ANTIGONE, MACONDO @Il respiro del pubblico festival 23: il rito collettivo del teatro

Presso il Cimitero Agli Allori ha aperto Il respiro del Pubblico Festival 23 di Cantiere Obraz ANTIGONE di Sofocle nell’adattamento del Teatro dei Borgia e al Teatro del Cestello MACONDO diretto da Silvia Mercuriali: due interessanti momenti di attivazione individuale e collettiva.

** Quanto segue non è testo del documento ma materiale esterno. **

-- pv_equiv track=rewrite | github.com/bernik86/sum-of-minterms | sum_of_min_terms.py | parse_outer_paranthesis
-- ===== SOURCE A (Python) =====
-- def parse_outer_paranthesis(expr: str) -> (int, int):
--     '''
--         Determines positions of the outermost opening and closing paranthesis.
--
--         expr: string that is parsed.
--
--         Returns tuple of integers representing the positions of the opening
--         and closing paranthesis.
--     '''
--
--     i_open = -1
--     i_close = -1
--     count = 0
--     for i, sym in enumerate(expr):
--         if sym == "(":
--             if count == 0:
--                 i_open = i
--             count += 1
--         if sym == ")":
--             count -= 1
--             if count == 0:
--                 i_close = i
--                 break
--             if i_open == -1:
--                 raise ValueError("Invalid Paranthesis")
--
--     return i_open, i_close
-- ===== SOURCE B (Python) =====
-- def parse_outer_paranthesis(expr: str) -> (int, int):
--     """Balance-by-recount: the matching close of the first '(' is the first ')'
--     after it at which the enclosed slice contains equally many '(' and ')'."""
--     i_open = expr.find("(")
--     if i_open == -1:
--         return -1, -1
--     tail = expr[i_open:]
--     j = tail.find(")")
--     while j != -1:
--         if tail.count("(", 0, j) == tail.count(")", 0, j + 1):
--             return i_open, i_open + j
--         j = tail.find(")", j + 1)
--     return i_open, -1
-- ===== Notes on version B (the rewrite author's own statement) =====
-- stated objective: faster
-- what changed: Replaces A's single fused per-character scan that maintains a running depth counter in Python-level state by a balance-by-recount search: locate the first '(' with str.find, then iterate only over ')' positions (str.find with a start offset) and decide each candidate by recomputing '('/')' substring counts with str.count; B is total and returns a value on the stray-')'-before-'(' inputs where A raises ValueError (excluded by Pre_).
-- outside the precondition, e.g. on parse_outer_paranthesis(')'): A raises ValueError, B returns (-1, -1)
import Mathlib
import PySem

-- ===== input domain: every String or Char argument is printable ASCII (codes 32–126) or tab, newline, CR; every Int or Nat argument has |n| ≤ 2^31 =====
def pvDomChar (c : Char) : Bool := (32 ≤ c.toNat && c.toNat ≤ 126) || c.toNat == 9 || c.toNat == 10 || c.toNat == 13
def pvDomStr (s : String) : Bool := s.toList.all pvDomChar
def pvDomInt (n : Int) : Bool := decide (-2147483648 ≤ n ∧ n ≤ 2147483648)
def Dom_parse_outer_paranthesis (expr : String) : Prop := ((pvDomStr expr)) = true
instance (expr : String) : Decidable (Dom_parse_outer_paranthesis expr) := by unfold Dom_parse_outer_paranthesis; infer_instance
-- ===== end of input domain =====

Di Emma Bani, Scuola di Critica Teatrale Ciuchi Mannari, Cantiere Obraz

ANTIGONE: l’incontro delle due sfere del lutto

ANTIGONE - per Il Respiro del pubblico festival ph Emilio Trambusti su concessione di Cantiere Obraz
ANTIGONE – per Il Respiro del pubblico festival ph Emilio Trambusti su concessione di Cantiere Obraz

ANTIGONE per la regia di Gianpiero Alighiero Borgia riprende l’omonima Tragedia di Antigone adattata in chiave moderna. Nella tragedia di Sofocle I due fratelli Eteocle e Polinice sono morti combattendo l’uno contro l’altro per conquistare il trono di Tebe, Creonte, loro zio, decide di seppellire solo Eteocle e di punire chiunque tenti di svolgere il rito funebre all’altro fratello. I due defunti lasciano le due sorelle Ismene e Antigone, la prima, osservante le norme imposte dallo zio, deciderà di non intervenire; Antigone invece cercherà di dare comunque sepoltura a Polinice, sfidando l’ordine del re. Il teatro dei Borgia riprende i temi della morte e della negazione del lutto, pilastri fondamentali della tragedia, e li ripropone al pubblico attraverso la lente attuale dell’emergenza sanitaria covid 19 che ha vietato le funzioni funebri. La scelta del Cimitero Agli Allori come sede della performance teatrale, la messa in scena semi- itinerante all’interno e all’esterno, l’assenza di un palco, di quinte e di sipario, contribuiscono alla rottura delle dinamiche di una performance tradizionale, favoriscono il coinvolgimento del pubblico a favore di un contatto diretto con lo spettatore. Anche l’elemento della musica coinvolge il pubblico: Elena Cotugno e Christian Di Domenico sono infatti accompagnati per tutto lo spettacolo dai musicisti Luna D’Intino (voce) e Sabino Rocciola (chitarra e voce). Anche se meno integrata a livello drammaturgico la musica sottolinea l’emozione che nasce dall’espressione attoriale, celebrando il lutto anche cantando e ballando, come da tradizione.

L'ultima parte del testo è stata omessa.